Begin at the line containing "set a := PySem.Int.mod" in the entries below and end at the line containing "let a' := PySem.Int.mod"; transcribe that range exactly and nothing outside it.

━━ Data for the task ━━

-- generic fold invariants
lemma foldl_invariant {α : Type} (Q : PySem.Set Int → Prop) (f : PySem.Set Int → α → PySem.Set Int)
    (L : List α) (c : PySem.Set Int) (hf : ∀ c x, Q c → Q (f c x)) (hc : Q c) :
    Q (L.foldl f c) := by
  induction L generalizing c with
  | nil => exact hc
  | cons x xs ih => exact ih _ (hf _ _ hc)

lemma mem_foldl_intro {α : Type} [DecidableEq α] (f : PySem.Set Int → α → PySem.Set Int)
    (L : List α) (c : PySem.Set Int) (a : Int) (x : α) (hx : x ∈ L)
    (hmono : ∀ c y, a ∈ c → a ∈ f c y) (hstep : ∀ c, a ∈ f c x) :
    a ∈ L.foldl f c := by
  induction L generalizing c with
  | nil => simp at hx
  | cons y ys ih =>
    rw [List.mem_cons] at hx
    by_cases hxy : x = y
    · subst hxy
      exact foldl_invariant (fun s => a ∈ s) f ys (f c x) hmono (hstep c)
    · exact ih _ (hx.resolve_left hxy)

-- everything in pvCands lies in [1, p)
lemma cands_bound (p k g q inv : Int) : ∀ a ∈ pvCands p k g q inv, 1 ≤ a ∧ a < p := by
  unfold pvCands
  apply foldl_invariant (Q := fun s => ∀ b ∈ s, 1 ≤ b ∧ b < p)
  · intro c j hc
    apply foldl_invariant (Q := fun s => ∀ b ∈ s, 1 ≤ b ∧ b < p)
    · intro c t hc
      apply foldl_invariant (Q := fun s => ∀ b ∈ s, 1 ≤ b ∧ b < p)
      · intro c m hc
        dsimp only
        split_ifs with hcond
        · intro b hb
          rw [PySem.Set.mem_add] at hb
          rcases hb with hb | hb
          · exact hc b hb
          · subst hb; exact hcond
        · exact hc
      · exact hc
    · exact hc
  · intro b hb
    simp [PySem.Set.empty] at hb

lemma cands_nodup (p k g q inv : Int) : (pvCands p k g q inv).Nodup := by
  unfold pvCands
  apply foldl_invariant (Q := fun s => s.Nodup)
  · intro c j hc
    apply foldl_invariant (Q := fun s => s.Nodup)
    · intro c t hc
      apply foldl_invariant (Q := fun s => s.Nodup)
      · intro c m hc
        dsimp only
        split_ifs with hcond
        · exact PySem.Set.nodup_add c _ hc
        · exact hc
      · exact hc
    · exact hc
  · simp [PySem.Set.empty]

lemma mem_cands_of (p k g q inv j t m : Int)
    (hj : j ∈ PySem.List.pyRange g (k + 1) g)
    (ht : t = j ∨ t = p - j)
    (hm : m ∈ PySem.List.pyRange 0 g 1)
    (ha : 1 ≤ PySem.Int.mod (inv * PySem.Int.floordiv t g) q + m * q)
    (hap : PySem.Int.mod (inv * PySem.Int.floordiv t g) q + m * q < p) :
    PySem.Int.mod (inv * PySem.Int.floordiv t g) q + m * q ∈ pvCands p k g q inv := by
  set a := PySem.Int.mod (inv * PySem.Int.floordiv t g) q + m * q with hadef
  have hmono1 : ∀ (c : PySem.Set Int) (y : Int), a ∈ c → a ∈
      (PySem.List.pyRange 0 g 1).foldl (fun c m =>
        let a' := PySem.Int.mod (inv * PySem.Int.floordiv y g) q + m * q
        if 1 ≤ a' ∧ a' < p then PySem.Set.add c a' else c) c := by
    intro c y hc
    apply foldl_invariant (Q := fun s => a ∈ s)
    · intro c' m' hc'
      dsimp only
      split_ifs with hcond
      · exact (PySem.Set.mem_add _ _ _).mpr (Or.inl hc')
      · exact hc'
    · exact hc
  have hmono2 : ∀ (c : PySem.Set Int) (y : Int), a ∈ c → a ∈
      ([y, p - y] : List Int).foldl (fun c t =>
        let base := PySem.Int.mod (inv * PySem.Int.floordiv t g) q
        (PySem.List.pyRange 0 g 1).foldl (fun c m =>
          let a' := base + m * q
          if 1 ≤ a' ∧ a' < p then PySem.Set.add c a' else c) c) c := by
    intro c y hc
    apply foldl_invariant (Q := fun s => a ∈ s)
    · intro c' t' hc'
      exact hmono1 c' t' hc'
    · exact hc
  unfold pvCands
  apply mem_foldl_intro _ _ _ _ j hj hmono2
  intro c
  apply mem_foldl_intro _ _ _ _ t (by rcases ht with h | h <;> simp [h]) hmono1
  intro c'
  apply mem_foldl_intro _ _ _ _ m hm
  · intro c'' y hc''
    dsimp only
    split_ifs with hcond
    · exact (PySem.Set.mem_add _ _ _).mpr (Or.inl hc'')
    · exact hc''
  · intro c''
    dsimp only
    rw [if_pos ⟨ha, hap⟩]
    exact (PySem.Set.mem_add _ _ _).mpr (Or.inr rfl)

-- completeness: any a ∈ [1,p) passing the test is a generated candidate
lemma cands_complete (seed : List Int) (sh p k a : Int) (hseed : seed = sh :: seed.tail)
    (hp : 2 ≤ p) (hs0 : PySem.Int.mod sh p ≠ 0)
    (ha1 : 1 ≤ a) (ha2 : a < p) (hok : pvOk seed p k a = true) :
    a ∈ pvCands p k (pvEgcd (PySem.Int.mod sh p) p).1
      (PySem.Int.floordiv p (pvEgcd (PySem.Int.mod sh p) p).1)
      (PySem.Int.mod (pvEgcd (PySem.Int.mod sh p) p).2.1
        (PySem.Int.floordiv p (pvEgcd (PySem.Int.mod sh p) p).1)) := by
  have hppos : (0 : Int) < p := by omega
  set s0 := PySem.Int.mod sh p with hs0def
  have hs0lo : 0 ≤ s0 := PySem.Int.mod_nonneg _ hppos
  obtain ⟨hbez, hgs0, hgp, hg0⟩ := pvEgcd_spec s0 p hs0lo (by omega)
  set E := pvEgcd s0 p with hE
  have hgpos : 0 < E.1 := by
    rcases hg0.lt_or_eq with h | h
    · exact h
    · exfalso; exact hs0 (by simpa [← h] using hgs0)
  obtain ⟨q0, hq0⟩ := hgp
  have hq : PySem.Int.floordiv p E.1 = q0 := by
    rw [PySem.Int.floordiv_eq_ediv_of_pos hgpos, hq0,
      Int.mul_ediv_cancel_left _ (ne_of_gt hgpos)]
  have hqpos : 0 < q0 := by nlinarith
  obtain ⟨s1, hs1⟩ := hgs0
  rw [hq]
  set inv := PySem.Int.mod E.2.1 q0 with hinvdef
  -- extract the abs-image equality from the passed test
  unfold pvOk pvImage at hok
  rw [hseed] at hok
  split_ifs at hok with hlen heq
  rw [PySem.Set.equal_iff] at heq
  -- the first seed element's residue
  set x := PySem.Int.mod (a * sh) p with hxdef
  have hx0 : 0 ≤ x := PySem.Int.mod_nonneg _ hppos
  have hx1 : x < p := PySem.Int.mod_lt _ hppos
  have hxmem : x ∈ PySem.Set.ofList ((sh :: seed.tail).map (fun s => PySem.Int.mod (a * s) p)) := by
    rw [PySem.Set.mem_ofList]
    exact List.mem_map.mpr ⟨sh, List.mem_cons_self, rfl⟩
  have hjt : min x (p - x) ∈ (PySem.List.pyRange 1 (k + 1) 1 : PySem.Set Int) := by
    apply (heq _).mp
    rw [PySem.Set.mem_ofList]
    exact List.mem_map.mpr ⟨x, hxmem, rfl⟩
  rw [PySem.List.mem_pyRange_one] at hjt
  set j := min x (p - x) with hjdef
  have hjx : x = j ∨ x = p - j := by
    rcases le_total x (p - x) with h | h
    · exact Or.inl (by rw [hjdef, min_eq_left h])
    · exact Or.inr (by rw [hjdef, min_eq_right h]; omega)
  -- congruence a*s0 ≡ x (mod p)
  have hcong : ∃ c, a * s0 - x = p * c := by
    refine ⟨a * (sh / p) * (-1) + (a * sh) / p, ?_⟩
    have e1 : s0 = sh - p * (sh / p) := by
      rw [hs0def, PySem.Int.mod_eq_emod_of_pos hppos]; exact Int.emod_def sh p
    have e2 : x = a * sh - p * ((a * sh) / p) := by
      rw [hxdef, PySem.Int.mod_eq_emod_of_pos hppos]; exact Int.emod_def (a * sh) p
    rw [e1, e2]; ring
  obtain ⟨c, hc⟩ := hcong
  -- E.1 divides x
  have hgx : ∃ x1, x = E.1 * x1 := by
    refine ⟨a * s1 - q0 * c, ?_⟩
    have : a * (E.1 * s1) - x = (E.1 * q0) * c := by rw [← hs1, ← hq0]; exact hc
    linarith [this]
  obtain ⟨x1, hxx1⟩ := hgx
  -- reduced congruence and reduced Bezout identity
  have hred : a * s1 - x1 = q0 * c := by
    have h2 : E.1 * (a * s1 - x1) = E.1 * (q0 * c) := by
      have : a * (E.1 * s1) - E.1 * x1 = (E.1 * q0) * c := by rw [← hs1, ← hxx1, ← hq0]; exact hc
      linarith [this]
    exact mul_left_cancel₀ (ne_of_gt hgpos) h2
  have hbez1 : E.2.1 * s1 + E.2.2 * q0 = 1 := by
    have h2 : E.1 * (E.2.1 * s1 + E.2.2 * q0) = E.1 * 1 := by
      have : E.2.1 * (E.1 * s1) + E.2.2 * (E.1 * q0) = E.1 := by rw [← hs1, ← hq0]; exact hbez
      linarith [this]
    exact mul_left_cancel₀ (ne_of_gt hgpos) h2
  -- inv * x1 ≡ a (mod q0)
  have hinveq : inv = E.2.1 - q0 * (E.2.1 / q0) := by
    rw [hinvdef, PySem.Int.mod_eq_emod_of_pos hqpos]; exact Int.emod_def _ _
  have hdvd : a - inv * x1 = q0 * (E.2.1 * c + a * E.2.2 + (E.2.1 / q0) * x1) := by
    rw [hinveq]; linear_combination E.2.1 * hred - a * hbez1
  have hmodq : PySem.Int.mod (inv * x1) q0 = a % q0 := by
    rw [PySem.Int.mod_eq_emod_of_pos hqpos]
    rw [Int.emod_eq_emod_iff_emod_sub_eq_zero]
    have : inv * x1 - a = q0 * (-(E.2.1 * c + a * E.2.2 + (E.2.1 / q0) * x1)) := by linarith [hdvd]
    rw [this]
    exact Int.mul_emod_right _ _
  -- decompose a on the candidate grid
  have hfl : PySem.Int.floordiv x E.1 = x1 := by
    rw [PySem.Int.floordiv_eq_ediv_of_pos hgpos, hxx1,
      Int.mul_ediv_cancel_left _ (ne_of_gt hgpos)]
  set m := a / q0 with hmdef
  have hm0 : 0 ≤ m := Int.ediv_nonneg (by omega) (le_of_lt hqpos)
  have hmg : m < E.1 := by
    rw [hmdef]
    rw [Int.ediv_lt_iff_lt_mul hqpos]
    nlinarith [ha2, hq0]
  have hdecomp : a = PySem.Int.mod (inv * PySem.Int.floordiv x E.1) q0 + m * q0 := by
    rw [hfl, hmodq]
    have : a % q0 = a - q0 * (a / q0) := Int.emod_def a q0
    rw [this, hmdef]; ring
  -- divisibility facts about j
  have hgj : E.1 ∣ j := by
    rcases hjx with h | h
    · exact ⟨x1, by rw [← h]; exact hxx1⟩
    · exact ⟨q0 - x1, by rw [mul_sub, ← hxx1, ← hq0]; omega⟩
  have hj1 : 1 ≤ j := hjt.1
  have hjmem : j ∈ PySem.List.pyRange E.1 (k + 1) E.1 := by
    rw [PySem.List.mem_pyRange_iff_of_pos hgpos]
    refine ⟨Int.le_of_dvd (by omega) hgj, hjt.2, ?_⟩
    exact dvd_sub hgj dvd_rfl
  have hmmem : m ∈ PySem.List.pyRange 0 E.1 1 := by
    rw [PySem.List.mem_pyRange_one]; omega
  have := mem_cands_of p k E.1 q0 inv j x m hjmem hjx hmmem
    (by rw [← hdecomp]; exact ha1) (by rw [← hdecomp]; exact ha2)
  rwa [← hdecomp] at this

━━━

**Response**
  set a := PySem.Int.mod (inv * PySem.Int.floordiv t g) q + m * q with hadef
  have hmono1 : ∀ (c : PySem.Set Int) (y : Int), a ∈ c → a ∈
      (PySem.List.pyRange 0 g 1).foldl (fun c m =>
        let a' := PySem.Int.mod (inv * PySem.Int.floordiv y g) q + m * q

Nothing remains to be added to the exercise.